2.2. Violations des Conventions
Internationales par le régime Mobutu
Contrairement aux Conventions internationales, les soldats ex-FAR et les interahamwe ne furent pas désarmés, et ils furent logés à moins de 150 km de la frontière rwando-congolaise dans les camps des réfugiés civils. Ils furent nourris avec l’aide humanitaire internationale apportée aux réfugiés civils. Des camps d’entraînement leur furent cédés par le régime Mobutu. Ils continuèrent d’être armés par le régime Mobutu et par le Gouvernement français. Du territoire congolais, ils effectuaient des incursions meurtrières au Rwanda. Les Gouvernants français utilisaient ces éléments comme moyen de pression sur les gouvernants rwandais et comme tremplin pour le « come back » de Mobutu sur l’échiquier international (Mobutu allait jouer comme Médiateur entre le Gouvernement Rwandais et ces éléments armés hebergés sur le territoire congolais) et préparaient même militairement ces soldats ex-FAR et les interahamwe génocidaires rwandais hutus, à partir du territoire congolais à ré conquérir militairement le pouvoir au Rwanda.

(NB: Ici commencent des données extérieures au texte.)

-- pv_equiv track=rewrite | github.com/pqnguyen/CompetitiveProgramming | glassdoor/grab/ArrayPartition.py | solution
-- ===== SOURCE A (Python) =====
-- def solution(a):
--     min_a, max_a = a[:], a[:]
--     for i in range(1, len(a)):
--         max_a[i] = max(a[i], max_a[i - 1])
--
--     for i in range(len(a) - 2, -1, -1):
--         min_a[i] = min(a[i], min_a[i + 1])
--
--     res = len(a)
--     for i in range(len(a) - 1):
--         if max_a[i] < min_a[i + 1]:
--             res = i + 1
--             break
--     return res
-- ===== SOURCE B (Python) =====
-- def solution(a):
--     if not a:
--         return 0
--     left_max = cur_max = a[0]
--     length = 1
--     for i in range(1, len(a)):
--         cur_max = max(cur_max, a[i])
--         if a[i] <= left_max:
--             length = i + 1
--             left_max = cur_max
--     return length
-- ===== Notes on version B (the rewrite author's own statement) =====
-- stated objective: simpler
-- what changed: Replaces A's two O(n) auxiliary tables (prefix-max and suffix-min lists, built by copying and updating) plus a third scan by a single left-to-right greedy pass keeping only O(1) state (current max, max of the committed prefix, partition length); no list copies or writes.
import Mathlib
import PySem

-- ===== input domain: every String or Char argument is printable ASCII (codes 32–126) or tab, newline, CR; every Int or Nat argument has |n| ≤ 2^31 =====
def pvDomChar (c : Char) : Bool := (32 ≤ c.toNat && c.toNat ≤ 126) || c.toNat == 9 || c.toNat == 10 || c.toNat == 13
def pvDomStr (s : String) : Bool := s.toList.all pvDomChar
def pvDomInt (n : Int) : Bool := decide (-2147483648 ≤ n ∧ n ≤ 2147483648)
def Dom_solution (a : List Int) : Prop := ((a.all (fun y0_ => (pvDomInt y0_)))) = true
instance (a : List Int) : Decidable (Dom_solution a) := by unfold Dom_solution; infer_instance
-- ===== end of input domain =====

-- B replaces A's prefix-max and suffix-min tables plus a final scan by one greedy pass with O(1) state; same O(n) time, return values proved equal.

-- ===== PORT A =====
-- first loop of A: max_a[i] = max(a[i], max_a[i-1]) for i = 1 .. n-1 (fuel = remaining iterations;
-- every index the Python touches is in range, so List.getD is exact here)
def pvBuildMax (a : List Int) (m : List Int) (i : Nat) : Nat → List Int
  | 0 => m
  | fuel+1 => pvBuildMax a (m.set i (max (a.getD i 0) (m.getD (i-1) 0))) (i+1) fuel

-- second loop of A: min_a[i] = min(a[i], min_a[i+1]) for i = k-1 down to 0
def pvBuildMin (a : List Int) (m : List Int) : Nat → List Int
  | 0 => m
  | k+1 => pvBuildMin a (m.set k (min (a.getD k 0) (m.getD (k+1) 0))) k

-- third loop of A, with break: first i with max_a[i] < min_a[i+1] yields i+1, else res
def pvScan (mx mn : List Int) (i : Nat) (res : Int) : Nat → Int
  | 0 => res
  | fuel+1 => if mx.getD i 0 < mn.getD (i+1) 0 then (i:Int)+1 else pvScan mx mn (i+1) res fuel

def solution (a : List Int) : Int :=
  let n := a.length
  let max_a := pvBuildMax a a 1 (n-1)
  let min_a := pvBuildMin a a (n-1)
  pvScan max_a min_a 0 (n:Int) (n-1)

-- ===== PORT B =====
-- B's loop: for i = 1 .. n-1: cur_max = max(cur_max, a[i]); if a[i] <= left_max: length = i+1; left_max = cur_max
def pvGo (a : List Int) (leftMax curMax length : Int) (i : Nat) : Nat → Int
  | 0 => length
  | fuel+1 =>
    let x := a.getD i 0
    let c := max curMax x
    if x ≤ leftMax then pvGo a c c ((i:Int)+1) (i+1) fuel
    else pvGo a leftMax c length (i+1) fuel

def solution_alt (a : List Int) : Int :=
  if a = [] then 0
  else pvGo a (a.getD 0 0) (a.getD 0 0) 1 1 (a.length - 1)

-- ===== PRECONDITION & SPEC =====
def Spec_solution (a : List Int) (out : Int) : Prop := out = solution_alt a
instance (a : List Int) (out : Int) : Decidable (Spec_solution a out) := by unfold Spec_solution; infer_instance

-- ===== CLAIM (what is proved, stated in full; the proofs are below) =====
def Claim_equal_solution : Prop := ∀ (a : List Int), Dom_solution a → Spec_solution a (solution a)

-- ===== LEMMAS AND PROOFS =====

-- prefix maximum of a[0..i]
def pvPM (a : List Int) : Nat → Int
  | 0 => a.getD 0 0
  | i+1 => max (a.getD (i+1) 0) (pvPM a i)

-- suffix minimum of a[i..i+fuel]
def pvSM (a : List Int) (i : Nat) : Nat → Int
  | 0 => a.getD i 0
  | f+1 => min (a.getD i 0) (pvSM a (i+1) f)

-- "L is a correct answer": valid split and no smaller valid split
def pvGood (a : List Int) (L : Nat) : Prop :=
  1 ≤ L ∧ L ≤ a.length ∧
  (∀ j, L ≤ j → j < a.length → pvPM a (L-1) < a.getD j 0) ∧
  (∀ k, 1 ≤ k → k < L → ∃ j, k ≤ j ∧ j < a.length ∧ a.getD j 0 ≤ pvPM a (k-1))

theorem pvPM_mono (a : List Int) {i j : Nat} (h : i ≤ j) : pvPM a i ≤ pvPM a j := by
  induction j with
  | zero => simp_all
  | succ j ih =>
    rcases Nat.lt_or_ge i (j+1) with h' | h'
    · exact le_trans (ih (by omega)) (le_max_right _ _)
    · have : i = j+1 := by omega
      subst this; rfl

theorem pvGood_unique_lt (a : List Int) {L1 L2 : Nat} (h : L1 < L2)
    (g1 : pvGood a L1) (g2 : pvGood a L2) : False := by
  obtain ⟨h1, -, v1, -⟩ := g1
  obtain ⟨-, -, -, m2⟩ := g2
  obtain ⟨j, hkj, hjn, hle⟩ := m2 L1 h1 h
  exact absurd hle (not_le.mpr (v1 j hkj hjn))

theorem pvGood_unique (a : List Int) {L1 L2 : Nat}
    (g1 : pvGood a L1) (g2 : pvGood a L2) : L1 = L2 := by
  rcases Nat.lt_trichotomy L1 L2 with h | h | h
  · exact absurd (pvGood_unique_lt a h g1 g2) not_false
  · exact h
  · exact absurd (pvGood_unique_lt a h g2 g1) not_false

theorem pvGetD_set_self (m : List Int) (i : Nat) (v : Int) (h : i < m.length) :
    (m.set i v).getD i 0 = v := by
  simp [List.getD, h]

theorem pvGetD_set_ne (m : List Int) (i j : Nat) (v : Int) (h : i ≠ j) :
    (m.set i v).getD j 0 = m.getD j 0 := by
  simp [List.getD, h]

theorem pvSM_lt_iff (a : List Int) (c : Int) :
    ∀ fuel i, i + fuel + 1 = a.length →
      (c < pvSM a i fuel ↔ ∀ j, i ≤ j → j < a.length → c < a.getD j 0) := by
  intro fuel
  induction fuel with
  | zero =>
    intro i hi
    constructor
    · intro h j hj1 hj2
      have : j = i := by omega
      subst this; exact h
    · intro h
      exact h i le_rfl (by omega)
  | succ fuel ih =>
    intro i hi
    simp only [pvSM, lt_min_iff]
    rw [ih (i+1) (by omega)]
    constructor
    · rintro ⟨h1, h2⟩ j hj1 hj2
      rcases Nat.lt_or_ge i j with h' | h'
      · exact h2 j h' hj2
      · have : j = i := by omega
        subst this; exact h1
    · intro h
      exact ⟨h i le_rfl (by omega), fun j hj1 hj2 => h j (by omega) hj2⟩

theorem pvBuildMax_spec (a : List Int) :
    ∀ fuel m i, m.length = a.length → 1 ≤ i → i + fuel = a.length →
      (∀ j, j < i → m.getD j 0 = pvPM a j) →
      (∀ j, i ≤ j → m.getD j 0 = a.getD j 0) →
      ∀ j, j < a.length → (pvBuildMax a m i fuel).getD j 0 = pvPM a j := by
  intro fuel
  induction fuel with
  | zero =>
    intro m i _ _ hi h1 _ j hj
    exact h1 j (by omega)
  | succ fuel ih =>
    intro m i hlen hi1 hi h1 h2 j hj
    simp only [pvBuildMax]
    apply ih _ (i+1) (by simp [hlen]) (by omega) (by omega)
    · intro j hj'
      rcases Nat.lt_or_ge j i with h' | h'
      · rw [pvGetD_set_ne _ _ _ _ (by omega)]; exact h1 j h'
      · have hji : j = i := by omega
        rw [hji]
        rw [pvGetD_set_self _ _ _ (by omega)]
        have : i - 1 < i := by omega
        rw [h1 (i-1) this]
        have hieq : i = (i-1)+1 := by omega
        rw [hieq]
        simp [pvPM]
    · intro j hj'
      rw [pvGetD_set_ne _ _ _ _ (by omega)]
      exact h2 j (by omega)
    · exact hj

theorem pvBuildMin_spec (a : List Int) :
    ∀ k m, m.length = a.length → k < a.length →
      (∀ j, j < k → m.getD j 0 = a.getD j 0) →
      (∀ j, k ≤ j → j < a.length → m.getD j 0 = pvSM a j (a.length - 1 - j)) →
      ∀ j, j < a.length → (pvBuildMin a m k).getD j 0 = pvSM a j (a.length - 1 - j) := by
  intro k
  induction k with
  | zero =>
    intro m _ _ _ h2 j hj
    exact h2 j (by omega) hj
  | succ k ih =>
    intro m hlen hk h1 h2 j hj
    simp only [pvBuildMin]
    apply ih _ (by simp [hlen]) (by omega)
    · intro j hj'
      rw [pvGetD_set_ne _ _ _ _ (by omega)]
      exact h1 j (by omega)
    · intro j hj1 hj2
      rcases Nat.lt_or_ge j (k+1) with h' | h'
      · have hjk : j = k := by omega
        rw [hjk]
        rw [pvGetD_set_self _ _ _ (by omega)]
        rw [h2 (k+1) le_rfl (by omega)]
        have hs : a.length - 1 - k = (a.length - 1 - (k+1)) + 1 := by omega
        rw [hs]
        rfl
      · rw [pvGetD_set_ne _ _ _ _ (by omega)]
        exact h2 j h' hj2
    · exact hj

theorem pvScan_good (a mx mn : List Int)
    (hmx : ∀ j, j < a.length → mx.getD j 0 = pvPM a j)
    (hmn : ∀ j, j < a.length → mn.getD j 0 = pvSM a j (a.length - 1 - j)) :
    ∀ fuel i, 1 ≤ a.length → i + fuel + 1 = a.length →
      (∀ k, 1 ≤ k → k ≤ i → ∃ j, k ≤ j ∧ j < a.length ∧ a.getD j 0 ≤ pvPM a (k-1)) →
      ∃ R : Nat, pvScan mx mn i ((a.length : Nat) : Int) fuel = (R : Int) ∧ pvGood a R := by
  intro fuel
  induction fuel with
  | zero =>
    intro i h1 hi hmin
    refine ⟨a.length, rfl, h1, le_rfl, ?_, ?_⟩
    · intro j hj1 hj2; omega
    · intro k hk1 hk2; exact hmin k hk1 (by omega)
  | succ fuel ih =>
    intro i h1 hi hmin
    simp only [pvScan]
    have hin : i < a.length := by omega
    have hin1 : i + 1 < a.length := by omega
    rw [hmx i hin, hmn (i+1) hin1]
    by_cases hc : pvPM a i < pvSM a (i+1) (a.length - 1 - (i+1))
    · rw [if_pos hc]
      refine ⟨i+1, by push_cast; ring, by omega, by omega, ?_, ?_⟩
      · intro j hj1 hj2
        have := (pvSM_lt_iff a (pvPM a i) (a.length - 1 - (i+1)) (i+1) (by omega)).mp hc
        simpa using this j hj1 hj2
      · intro k hk1 hk2
        exact hmin k hk1 (by omega)
    · rw [if_neg hc]
      apply ih (i+1) h1 (by omega)
      intro k hk1 hk2
      rcases Nat.lt_or_ge k (i+1) with h' | h'
      · exact hmin k hk1 (by omega)
      · have hki : k = i+1 := by omega
        subst hki
        rw [pvSM_lt_iff a (pvPM a i) (a.length - 1 - (i+1)) (i+1) (by omega)] at hc
        push Not at hc
        obtain ⟨j, hj1, hj2, hj3⟩ := hc
        exact ⟨j, hj1, hj2, by simpa using hj3⟩

theorem pvGo_good (a : List Int) :
    ∀ fuel i L, 1 ≤ L → L ≤ i → i + fuel = a.length →
      (∀ j, L ≤ j → j < i → pvPM a (L-1) < a.getD j 0) →
      (∀ k, 1 ≤ k → k < L → ∃ j, k ≤ j ∧ j < i ∧ a.getD j 0 ≤ pvPM a (k-1)) →
      ∃ R : Nat, pvGo a (pvPM a (L-1)) (pvPM a (i-1)) ((L : Nat) : Int) i fuel = (R : Int) ∧ pvGood a R := by
  intro fuel
  induction fuel with
  | zero =>
    intro i L hL1 hLi hi hv hmin
    refine ⟨L, rfl, hL1, by omega, ?_, ?_⟩
    · intro j hj1 hj2; exact hv j hj1 (by omega)
    · intro k hk1 hk2
      obtain ⟨j, h1, h2, h3⟩ := hmin k hk1 hk2
      exact ⟨j, h1, by omega, h3⟩
  | succ fuel ih =>
    intro i L hL1 hLi hi hv hmin
    simp only [pvGo]
    have hi1 : 1 ≤ i := by omega
    have hc : max (pvPM a (i-1)) (a.getD i 0) = pvPM a i := by
      have : i = (i-1)+1 := by omega
      rw [this]
      simp [pvPM, max_comm]
    by_cases hx : a.getD i 0 ≤ pvPM a (L-1)
    · rw [if_pos hx, hc]
      have hpm : pvPM a i = pvPM a ((i+1)-1) := by norm_num
      have hcast : ((i : Nat) : Int) + 1 = (((i+1 : Nat)) : Int) := by push_cast; ring
      rw [hpm, hcast]
      apply ih (i+1) (i+1) (by omega) le_rfl (by omega)
      · intro j hj1 hj2; omega
      · intro k hk1 hk2
        rcases Nat.lt_or_ge k L with h' | h'
        · obtain ⟨j, h1, h2, h3⟩ := hmin k hk1 h'
          exact ⟨j, h1, by omega, h3⟩
        · refine ⟨i, by omega, by omega, ?_⟩
          exact le_trans hx (pvPM_mono a (by omega))
    · rw [if_neg hx, hc]
      have hpm : pvPM a i = pvPM a ((i+1)-1) := by norm_num
      rw [hpm]
      apply ih (i+1) L hL1 (by omega) (by omega)
      · intro j hj1 hj2
        rcases Nat.lt_or_ge j i with h' | h'
        · exact hv j hj1 h'
        · have : j = i := by omega
          subst this
          exact lt_of_not_ge (fun h => hx h)
      · intro k hk1 hk2
        obtain ⟨j, h1, h2, h3⟩ := hmin k hk1 hk2
        exact ⟨j, h1, by omega, h3⟩

theorem solution_eq_alt (a : List Int) : solution a = solution_alt a := by
  by_cases hnil : a = []
  · subst hnil; rfl
  · have hn : 1 ≤ a.length := by
      cases a with
      | nil => exact absurd rfl hnil
      | cons x xs => simp
    have hmx : ∀ j, j < a.length → (pvBuildMax a a 1 (a.length - 1)).getD j 0 = pvPM a j := by
      apply pvBuildMax_spec a (a.length - 1) a 1 rfl le_rfl (by omega)
      · intro j hj
        have : j = 0 := by omega
        subst this; rfl
      · intro j _; rfl
    have hmn : ∀ j, j < a.length → (pvBuildMin a a (a.length - 1)).getD j 0 = pvSM a j (a.length - 1 - j) := by
      apply pvBuildMin_spec a (a.length - 1) a rfl (by omega)
      · intro j _; rfl
      · intro j hj1 hj2
        have : j = a.length - 1 := by omega
        subst this
        have : a.length - 1 - (a.length - 1) = 0 := by omega
        rw [this]
        rfl
    obtain ⟨RA, hRA, gA⟩ := pvScan_good a _ _ hmx hmn (a.length - 1) 0 hn (by omega)
      (by intro k hk1 hk2; omega)
    have h0 : a.getD 0 0 = pvPM a 0 := rfl
    obtain ⟨RB, hRB, gB⟩ := pvGo_good a (a.length - 1) 1 1 le_rfl le_rfl (by omega)
      (by intro j hj1 hj2; omega)
      (by intro k hk1 hk2; omega)
    have hAB : RA = RB := pvGood_unique a gA gB
    show pvScan (pvBuildMax a a 1 (a.length-1)) (pvBuildMin a a (a.length-1)) 0 ((a.length : Nat) : Int) (a.length - 1) = solution_alt a
    rw [hRA, hAB]
    simp only [solution_alt, if_neg hnil]
    rw [h0]
    have : pvPM a 0 = pvPM a (1-1) := rfl
    rw [this] at hRB ⊢
    exact hRB.symm

-- ===== VERDICT (by name: the statement is the Claim_ definition above) =====
theorem solution_spec : Claim_equal_solution := by
  intro a _
  exact solution_eq_alt a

2.3. Le régime Mobutu et la Communauté
Internationale sourds aux nombreux appels du Gouvernement Rwandais
Des appels du Gouvernement Rwandais nombreux appels lancés par le Gouvernement Rwandais au régime Mobutu et à la Communauté internationale pour désarmer ces criminels et les livrer à l’Autorité Rwandaise demeurèrent sans effet jusqu’en septembre 1996.

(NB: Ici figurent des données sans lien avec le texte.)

-- ofList of a flatMap, filtered by a predicate whose holders live only in the c0 segment
lemma ofList_flatMap_filter (f : String → PySem.Set String) (q : String → Bool)
    (pre post : List String) (c0 : String)
    (hf : (f c0).Nodup)
    (hpre : ∀ g, q g = true → ∀ n ∈ pre, g ∉ f n)
    (hc0 : ∀ g, q g = true → g ∈ f c0) :
    (PySem.Set.ofList ((pre ++ c0 :: post).flatMap f)).filter q = (f c0).filter q := by
  rw [List.flatMap_append, List.flatMap_cons]
  rw [PySem.Set.ofList_append, PySem.Set.update_eq_append_filter, List.filter_append]
  have h1 : (PySem.Set.ofList (pre.flatMap f)).filter q = [] := by
    rw [List.filter_eq_nil_iff]
    intro g hg hq
    have hmem : g ∈ pre.flatMap f := (PySem.Set.mem_ofList _ _).mp hg
    obtain ⟨n, hn, hgn⟩ := List.mem_flatMap.mp hmem
    exact hpre g hq n hn hgn
  rw [h1, List.nil_append, List.filter_filter]
  have h2 : (PySem.Set.ofList (f c0 ++ post.flatMap f)).filter
        (fun a => q a && !(PySem.Set.ofList (pre.flatMap f)).contains a)
      = (PySem.Set.ofList (f c0 ++ post.flatMap f)).filter q := by
    apply List.filter_congr
    intro a _
    by_cases hq : q a = true
    · have hnp : a ∉ pre.flatMap f := by
        intro hmem
        obtain ⟨n, hn, h'⟩ := List.mem_flatMap.mp hmem
        exact hpre a hq n hn h'
      have hns : a ∉ PySem.Set.ofList (pre.flatMap f) := fun hh => hnp ((PySem.Set.mem_ofList _ _).mp hh)
      simp [hq, List.contains_eq_mem, hns]
    · simp only [Bool.not_eq_true] at hq
      simp [hq]
  rw [h2]
  rw [PySem.Set.ofList_append, PySem.Set.update_eq_append_filter, List.filter_append]
  have hself : PySem.Set.ofList (f c0) = f c0 := by
    first
    | exact PySem.Set.ofList_eq_self_of_nodup hf
    | exact PySem.Set.ofList_eq_self_of_nodup _ hf
  rw [hself]
  have h3 : ((PySem.Set.ofList (post.flatMap f)).filter (fun y => !(f c0 : PySem.Set String).contains y)).filter q = [] := by
    rw [List.filter_eq_nil_iff]
    intro g hg hq
    have h4 := List.of_mem_filter hg
    have h5 : g ∈ f c0 := hc0 g hq
    rw [Bool.not_eq_eq_eq_not, Bool.not_true, (PySem.Set.contains_iff _ _).mpr h5] at h4
    exact absurd h4 (by decide)
  rw [h3, List.append_nil]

En septembre 1996, le Gouvernement Rwandais se
décida d’envoyer ses troupes armées régulières sur le territoire congolais pour
neutraliser lui-même ces criminels. Pour ne pas donner l’impression d’une
invasion, le Gouvernement Rwandais se servit de LD Kabila comme paravent et de
la création de l’AFDL comme « Un mouvement rebelle de congolais visant à
venir chasser militairement Mobutu et son régime du pouvoir, puisque Mobutu
était un obstacle à la réalisation des Résolutions de la Conférence Nationale
Souveraine, et à appliquer la volonté de notre Peuple matérialisée à travers
les Résolutions de la Conférence Nationale Souveraine ». En septembre
1996, les rebelles de l’AFDL et les troupes armées rwandaises commencèrent les hostilités militaires contre
le régime Mobutu et contre les soldats ex-FAR et les interahamwe à partir de
l’Est du Congo et envahirent le territoire congolais.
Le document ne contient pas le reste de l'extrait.